/---

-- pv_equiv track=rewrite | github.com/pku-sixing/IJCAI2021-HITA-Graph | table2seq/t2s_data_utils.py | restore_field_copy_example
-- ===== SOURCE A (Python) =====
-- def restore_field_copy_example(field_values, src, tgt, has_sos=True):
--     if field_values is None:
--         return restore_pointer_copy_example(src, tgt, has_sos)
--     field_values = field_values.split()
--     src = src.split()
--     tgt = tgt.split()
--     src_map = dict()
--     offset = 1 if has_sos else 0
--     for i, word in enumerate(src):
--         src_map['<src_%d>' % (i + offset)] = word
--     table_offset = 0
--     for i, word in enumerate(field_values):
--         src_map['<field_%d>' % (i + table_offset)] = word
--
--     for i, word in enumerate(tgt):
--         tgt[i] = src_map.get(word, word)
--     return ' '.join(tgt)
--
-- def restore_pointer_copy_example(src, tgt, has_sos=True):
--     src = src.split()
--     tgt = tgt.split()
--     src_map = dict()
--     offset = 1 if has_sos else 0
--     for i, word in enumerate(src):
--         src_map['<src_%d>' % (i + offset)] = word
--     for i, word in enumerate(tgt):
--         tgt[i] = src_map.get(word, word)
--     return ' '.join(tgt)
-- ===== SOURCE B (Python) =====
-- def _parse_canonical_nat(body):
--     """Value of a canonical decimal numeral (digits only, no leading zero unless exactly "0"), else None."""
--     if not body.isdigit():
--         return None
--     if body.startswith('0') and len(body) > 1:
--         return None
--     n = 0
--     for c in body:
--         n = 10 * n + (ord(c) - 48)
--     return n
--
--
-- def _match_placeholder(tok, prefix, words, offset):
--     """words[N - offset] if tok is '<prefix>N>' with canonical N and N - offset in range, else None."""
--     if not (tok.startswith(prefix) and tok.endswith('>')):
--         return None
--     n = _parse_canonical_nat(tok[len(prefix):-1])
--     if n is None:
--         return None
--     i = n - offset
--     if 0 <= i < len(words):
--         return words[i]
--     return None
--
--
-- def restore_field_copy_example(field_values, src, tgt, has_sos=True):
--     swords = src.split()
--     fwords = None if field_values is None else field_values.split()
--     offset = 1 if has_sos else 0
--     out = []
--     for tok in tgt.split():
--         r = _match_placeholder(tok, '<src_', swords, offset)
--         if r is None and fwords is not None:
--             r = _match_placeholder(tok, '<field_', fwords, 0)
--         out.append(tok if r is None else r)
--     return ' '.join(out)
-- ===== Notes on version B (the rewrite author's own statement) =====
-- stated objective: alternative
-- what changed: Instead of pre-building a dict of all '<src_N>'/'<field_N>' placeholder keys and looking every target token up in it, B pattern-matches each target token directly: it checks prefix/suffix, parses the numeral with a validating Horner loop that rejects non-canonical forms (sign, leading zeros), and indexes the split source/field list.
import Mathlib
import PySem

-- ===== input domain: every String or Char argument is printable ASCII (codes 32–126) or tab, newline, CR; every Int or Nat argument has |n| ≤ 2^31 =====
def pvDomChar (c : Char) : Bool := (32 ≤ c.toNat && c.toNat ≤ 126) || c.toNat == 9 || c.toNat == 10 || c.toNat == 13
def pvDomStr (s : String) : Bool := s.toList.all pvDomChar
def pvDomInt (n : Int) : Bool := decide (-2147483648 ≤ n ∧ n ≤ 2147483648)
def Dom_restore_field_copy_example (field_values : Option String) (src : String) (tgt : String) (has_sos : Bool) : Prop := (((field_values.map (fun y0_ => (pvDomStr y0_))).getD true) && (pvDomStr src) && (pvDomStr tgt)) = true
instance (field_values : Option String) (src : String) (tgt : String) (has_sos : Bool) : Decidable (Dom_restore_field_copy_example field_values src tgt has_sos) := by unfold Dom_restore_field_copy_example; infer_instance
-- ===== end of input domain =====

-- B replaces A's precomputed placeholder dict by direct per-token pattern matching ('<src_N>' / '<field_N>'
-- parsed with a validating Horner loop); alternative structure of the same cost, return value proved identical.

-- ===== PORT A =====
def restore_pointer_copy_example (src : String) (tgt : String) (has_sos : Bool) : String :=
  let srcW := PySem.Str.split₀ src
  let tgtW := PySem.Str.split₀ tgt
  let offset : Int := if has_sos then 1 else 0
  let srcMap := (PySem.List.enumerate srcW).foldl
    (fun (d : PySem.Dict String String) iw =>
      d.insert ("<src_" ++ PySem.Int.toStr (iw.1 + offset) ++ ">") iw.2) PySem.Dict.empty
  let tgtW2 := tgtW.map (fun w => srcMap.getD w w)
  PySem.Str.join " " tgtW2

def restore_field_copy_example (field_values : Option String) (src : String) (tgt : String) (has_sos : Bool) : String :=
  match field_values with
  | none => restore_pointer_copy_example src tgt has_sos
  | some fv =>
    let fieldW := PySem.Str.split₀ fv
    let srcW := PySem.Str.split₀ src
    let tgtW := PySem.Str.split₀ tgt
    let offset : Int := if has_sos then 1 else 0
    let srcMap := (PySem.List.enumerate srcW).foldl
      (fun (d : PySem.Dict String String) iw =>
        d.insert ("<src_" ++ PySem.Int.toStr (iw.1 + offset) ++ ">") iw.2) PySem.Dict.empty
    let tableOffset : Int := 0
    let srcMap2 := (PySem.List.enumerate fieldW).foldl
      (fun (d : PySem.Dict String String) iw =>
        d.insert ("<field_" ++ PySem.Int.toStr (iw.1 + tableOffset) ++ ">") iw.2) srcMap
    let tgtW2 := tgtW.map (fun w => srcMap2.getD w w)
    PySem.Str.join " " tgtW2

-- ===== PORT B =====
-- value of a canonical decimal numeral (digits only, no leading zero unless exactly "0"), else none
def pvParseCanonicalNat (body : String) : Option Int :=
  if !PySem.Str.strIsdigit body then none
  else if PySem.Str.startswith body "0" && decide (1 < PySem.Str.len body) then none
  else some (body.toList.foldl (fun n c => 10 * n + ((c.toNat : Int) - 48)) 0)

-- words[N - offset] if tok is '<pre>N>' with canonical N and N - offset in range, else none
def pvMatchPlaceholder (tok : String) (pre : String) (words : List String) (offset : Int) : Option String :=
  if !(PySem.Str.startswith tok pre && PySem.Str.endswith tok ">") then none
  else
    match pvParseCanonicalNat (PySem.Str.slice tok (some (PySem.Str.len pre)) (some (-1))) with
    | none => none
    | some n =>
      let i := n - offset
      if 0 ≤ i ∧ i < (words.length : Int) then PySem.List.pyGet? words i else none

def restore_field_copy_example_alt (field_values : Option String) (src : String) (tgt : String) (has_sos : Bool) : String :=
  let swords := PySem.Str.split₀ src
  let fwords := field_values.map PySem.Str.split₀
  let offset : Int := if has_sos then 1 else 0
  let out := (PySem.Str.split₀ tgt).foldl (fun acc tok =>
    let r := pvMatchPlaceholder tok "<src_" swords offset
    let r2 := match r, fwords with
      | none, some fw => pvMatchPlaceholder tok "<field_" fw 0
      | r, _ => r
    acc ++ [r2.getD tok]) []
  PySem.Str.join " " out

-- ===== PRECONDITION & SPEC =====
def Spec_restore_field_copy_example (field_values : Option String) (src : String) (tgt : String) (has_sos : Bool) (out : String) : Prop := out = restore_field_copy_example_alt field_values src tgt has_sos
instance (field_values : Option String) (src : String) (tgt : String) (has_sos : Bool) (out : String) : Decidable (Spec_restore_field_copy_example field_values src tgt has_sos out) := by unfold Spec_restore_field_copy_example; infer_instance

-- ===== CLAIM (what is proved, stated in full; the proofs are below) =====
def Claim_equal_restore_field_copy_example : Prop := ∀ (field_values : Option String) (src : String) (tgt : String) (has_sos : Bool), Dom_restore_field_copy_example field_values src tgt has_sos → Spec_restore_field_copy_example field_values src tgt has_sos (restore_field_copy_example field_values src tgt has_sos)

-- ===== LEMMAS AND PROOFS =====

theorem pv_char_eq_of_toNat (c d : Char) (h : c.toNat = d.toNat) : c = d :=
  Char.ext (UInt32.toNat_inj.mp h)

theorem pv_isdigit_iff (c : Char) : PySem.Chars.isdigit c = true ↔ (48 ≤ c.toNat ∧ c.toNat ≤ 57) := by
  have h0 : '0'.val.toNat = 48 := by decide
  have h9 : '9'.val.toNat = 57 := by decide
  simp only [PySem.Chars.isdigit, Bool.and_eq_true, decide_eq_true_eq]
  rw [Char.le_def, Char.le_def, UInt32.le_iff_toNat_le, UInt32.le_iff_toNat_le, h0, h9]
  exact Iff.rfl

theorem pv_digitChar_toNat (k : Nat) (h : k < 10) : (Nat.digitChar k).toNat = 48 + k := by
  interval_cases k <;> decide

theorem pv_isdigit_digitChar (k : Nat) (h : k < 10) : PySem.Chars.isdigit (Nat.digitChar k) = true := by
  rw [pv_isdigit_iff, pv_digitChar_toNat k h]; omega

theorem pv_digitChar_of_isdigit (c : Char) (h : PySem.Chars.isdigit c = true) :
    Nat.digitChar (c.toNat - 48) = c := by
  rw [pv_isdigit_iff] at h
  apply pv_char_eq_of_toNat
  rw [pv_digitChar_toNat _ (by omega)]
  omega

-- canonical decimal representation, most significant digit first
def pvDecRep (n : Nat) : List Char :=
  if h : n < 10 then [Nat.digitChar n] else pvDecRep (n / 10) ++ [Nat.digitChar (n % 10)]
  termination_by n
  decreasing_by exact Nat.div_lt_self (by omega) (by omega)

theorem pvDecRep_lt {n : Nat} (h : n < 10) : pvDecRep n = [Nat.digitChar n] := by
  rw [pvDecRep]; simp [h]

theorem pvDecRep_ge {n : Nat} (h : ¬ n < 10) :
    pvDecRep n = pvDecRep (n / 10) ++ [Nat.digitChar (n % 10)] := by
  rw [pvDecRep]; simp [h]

\---

• EXERCISE REQUIREMENTS
Above are the records; from them, give again exactly the lines from the one containing "def Dom_restore_field_copy_example (field_values" to the one containing "if !PySem.Str.strIsdigit body then none", both lines included, and nothing more.

• EXERCISE ANSWER
def Dom_restore_field_copy_example (field_values : Option String) (src : String) (tgt : String) (has_sos : Bool) : Prop := (((field_values.map (fun y0_ => (pvDomStr y0_))).getD true) && (pvDomStr src) && (pvDomStr tgt)) = true
instance (field_values : Option String) (src : String) (tgt : String) (has_sos : Bool) : Decidable (Dom_restore_field_copy_example field_values src tgt has_sos) := by unfold Dom_restore_field_copy_example; infer_instance
-- ===== end of input domain =====

-- B replaces A's precomputed placeholder dict by direct per-token pattern matching ('<src_N>' / '<field_N>'
-- parsed with a validating Horner loop); alternative structure of the same cost, return value proved identical.

-- ===== PORT A =====
def restore_pointer_copy_example (src : String) (tgt : String) (has_sos : Bool) : String :=
  let srcW := PySem.Str.split₀ src
  let tgtW := PySem.Str.split₀ tgt
  let offset : Int := if has_sos then 1 else 0
  let srcMap := (PySem.List.enumerate srcW).foldl
    (fun (d : PySem.Dict String String) iw =>
      d.insert ("<src_" ++ PySem.Int.toStr (iw.1 + offset) ++ ">") iw.2) PySem.Dict.empty
  let tgtW2 := tgtW.map (fun w => srcMap.getD w w)
  PySem.Str.join " " tgtW2

def restore_field_copy_example (field_values : Option String) (src : String) (tgt : String) (has_sos : Bool) : String :=
  match field_values with
  | none => restore_pointer_copy_example src tgt has_sos
  | some fv =>
    let fieldW := PySem.Str.split₀ fv
    let srcW := PySem.Str.split₀ src
    let tgtW := PySem.Str.split₀ tgt
    let offset : Int := if has_sos then 1 else 0
    let srcMap := (PySem.List.enumerate srcW).foldl
      (fun (d : PySem.Dict String String) iw =>
        d.insert ("<src_" ++ PySem.Int.toStr (iw.1 + offset) ++ ">") iw.2) PySem.Dict.empty
    let tableOffset : Int := 0
    let srcMap2 := (PySem.List.enumerate fieldW).foldl
      (fun (d : PySem.Dict String String) iw =>
        d.insert ("<field_" ++ PySem.Int.toStr (iw.1 + tableOffset) ++ ">") iw.2) srcMap
    let tgtW2 := tgtW.map (fun w => srcMap2.getD w w)
    PySem.Str.join " " tgtW2

-- ===== PORT B =====
-- value of a canonical decimal numeral (digits only, no leading zero unless exactly "0"), else none
def pvParseCanonicalNat (body : String) : Option Int :=
  if !PySem.Str.strIsdigit body then none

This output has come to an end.